◆ Material supplied ◆
>>
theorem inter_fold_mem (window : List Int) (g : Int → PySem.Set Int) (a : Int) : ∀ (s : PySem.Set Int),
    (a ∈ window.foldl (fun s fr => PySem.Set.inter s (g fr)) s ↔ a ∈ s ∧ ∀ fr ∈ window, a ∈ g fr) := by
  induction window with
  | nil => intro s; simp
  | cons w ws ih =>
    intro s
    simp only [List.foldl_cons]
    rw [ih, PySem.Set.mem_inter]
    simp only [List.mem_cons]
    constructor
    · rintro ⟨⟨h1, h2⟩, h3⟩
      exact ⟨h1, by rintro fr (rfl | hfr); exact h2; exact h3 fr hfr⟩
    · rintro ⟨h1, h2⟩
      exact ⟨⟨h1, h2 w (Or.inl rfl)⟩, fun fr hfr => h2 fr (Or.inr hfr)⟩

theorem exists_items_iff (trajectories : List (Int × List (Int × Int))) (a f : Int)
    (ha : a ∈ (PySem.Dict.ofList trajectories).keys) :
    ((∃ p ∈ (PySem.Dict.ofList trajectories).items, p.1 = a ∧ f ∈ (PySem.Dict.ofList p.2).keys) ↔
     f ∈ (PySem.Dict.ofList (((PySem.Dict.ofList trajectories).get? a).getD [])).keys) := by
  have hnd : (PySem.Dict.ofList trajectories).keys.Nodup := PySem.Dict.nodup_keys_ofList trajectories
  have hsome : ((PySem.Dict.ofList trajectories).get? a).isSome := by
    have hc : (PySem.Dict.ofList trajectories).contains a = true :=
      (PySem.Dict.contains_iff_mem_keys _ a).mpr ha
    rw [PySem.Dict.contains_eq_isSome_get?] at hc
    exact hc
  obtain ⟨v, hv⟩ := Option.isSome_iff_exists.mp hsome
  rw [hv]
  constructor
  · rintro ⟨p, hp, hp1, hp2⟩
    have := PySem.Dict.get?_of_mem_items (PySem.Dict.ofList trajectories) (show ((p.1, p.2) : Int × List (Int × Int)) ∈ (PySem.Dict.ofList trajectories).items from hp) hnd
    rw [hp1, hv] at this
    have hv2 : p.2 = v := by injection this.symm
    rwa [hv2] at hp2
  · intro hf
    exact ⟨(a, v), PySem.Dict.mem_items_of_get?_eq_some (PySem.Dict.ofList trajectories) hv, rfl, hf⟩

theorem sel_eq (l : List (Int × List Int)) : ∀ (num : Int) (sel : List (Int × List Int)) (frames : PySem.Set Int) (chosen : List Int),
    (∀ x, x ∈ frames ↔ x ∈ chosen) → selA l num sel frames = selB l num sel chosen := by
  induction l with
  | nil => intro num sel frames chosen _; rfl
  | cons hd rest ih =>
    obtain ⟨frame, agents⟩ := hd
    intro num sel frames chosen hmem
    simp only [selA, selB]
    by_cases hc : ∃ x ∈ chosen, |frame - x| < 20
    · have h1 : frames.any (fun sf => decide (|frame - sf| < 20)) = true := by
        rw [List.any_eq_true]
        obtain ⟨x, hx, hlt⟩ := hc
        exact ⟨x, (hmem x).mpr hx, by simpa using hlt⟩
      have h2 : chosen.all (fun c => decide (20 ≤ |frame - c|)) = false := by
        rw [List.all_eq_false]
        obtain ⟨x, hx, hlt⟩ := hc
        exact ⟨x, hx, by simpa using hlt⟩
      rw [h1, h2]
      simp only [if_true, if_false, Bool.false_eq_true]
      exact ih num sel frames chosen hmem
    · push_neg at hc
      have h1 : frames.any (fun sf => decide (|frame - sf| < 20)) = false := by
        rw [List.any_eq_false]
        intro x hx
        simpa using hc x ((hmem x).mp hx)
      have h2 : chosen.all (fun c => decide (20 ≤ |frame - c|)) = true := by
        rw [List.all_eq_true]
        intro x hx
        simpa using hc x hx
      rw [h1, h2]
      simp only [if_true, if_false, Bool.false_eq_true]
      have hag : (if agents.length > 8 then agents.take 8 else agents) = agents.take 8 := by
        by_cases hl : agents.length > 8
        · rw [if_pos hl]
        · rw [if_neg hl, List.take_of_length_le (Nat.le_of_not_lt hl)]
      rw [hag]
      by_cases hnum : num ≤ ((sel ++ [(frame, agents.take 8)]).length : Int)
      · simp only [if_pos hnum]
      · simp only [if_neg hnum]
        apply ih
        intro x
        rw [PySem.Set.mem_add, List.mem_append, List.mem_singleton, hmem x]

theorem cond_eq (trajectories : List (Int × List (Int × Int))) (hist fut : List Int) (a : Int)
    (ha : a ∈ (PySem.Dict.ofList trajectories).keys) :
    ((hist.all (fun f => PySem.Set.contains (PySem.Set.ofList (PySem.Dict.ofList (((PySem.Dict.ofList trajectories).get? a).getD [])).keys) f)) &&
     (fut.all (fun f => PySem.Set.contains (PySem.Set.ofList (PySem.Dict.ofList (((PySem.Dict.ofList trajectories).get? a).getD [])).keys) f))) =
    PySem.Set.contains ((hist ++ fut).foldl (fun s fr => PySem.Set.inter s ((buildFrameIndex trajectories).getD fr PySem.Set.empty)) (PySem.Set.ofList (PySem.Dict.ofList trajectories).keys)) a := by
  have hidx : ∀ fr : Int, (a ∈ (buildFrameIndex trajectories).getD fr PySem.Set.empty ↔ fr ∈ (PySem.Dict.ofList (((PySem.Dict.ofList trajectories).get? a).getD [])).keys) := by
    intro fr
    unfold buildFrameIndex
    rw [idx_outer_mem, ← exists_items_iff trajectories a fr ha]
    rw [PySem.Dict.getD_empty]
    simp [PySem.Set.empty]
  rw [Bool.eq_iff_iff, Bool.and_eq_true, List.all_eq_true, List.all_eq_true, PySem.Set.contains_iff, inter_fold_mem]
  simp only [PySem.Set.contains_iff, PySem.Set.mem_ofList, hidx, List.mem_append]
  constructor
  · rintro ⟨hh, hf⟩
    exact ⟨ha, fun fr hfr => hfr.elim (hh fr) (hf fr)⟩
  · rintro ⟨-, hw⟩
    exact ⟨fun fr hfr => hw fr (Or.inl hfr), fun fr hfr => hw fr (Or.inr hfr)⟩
<<
>>
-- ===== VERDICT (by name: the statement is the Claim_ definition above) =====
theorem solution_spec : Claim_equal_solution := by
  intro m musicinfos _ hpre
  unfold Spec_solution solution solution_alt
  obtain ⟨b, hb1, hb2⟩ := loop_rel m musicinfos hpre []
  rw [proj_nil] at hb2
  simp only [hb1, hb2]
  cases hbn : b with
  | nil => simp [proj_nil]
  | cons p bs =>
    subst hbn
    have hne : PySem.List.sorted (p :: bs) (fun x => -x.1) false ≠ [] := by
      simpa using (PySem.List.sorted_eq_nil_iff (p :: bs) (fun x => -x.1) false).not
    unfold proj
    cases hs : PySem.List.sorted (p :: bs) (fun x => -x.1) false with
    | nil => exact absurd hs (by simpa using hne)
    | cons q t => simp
<<
◆ Aim of the task ◆
The reply should consist solely of the lines above from the one that has "theorem inter_fold_mem (window" through the one that has "simp only [List.foldl_cons]", reproduced exactly.

◆ Exercise output ◆
theorem inter_fold_mem (window : List Int) (g : Int → PySem.Set Int) (a : Int) : ∀ (s : PySem.Set Int),
    (a ∈ window.foldl (fun s fr => PySem.Set.inter s (g fr)) s ↔ a ∈ s ∧ ∀ fr ∈ window, a ∈ g fr) := by
  induction window with
  | nil => intro s; simp
  | cons w ws ih =>
    intro s
    simp only [List.foldl_cons]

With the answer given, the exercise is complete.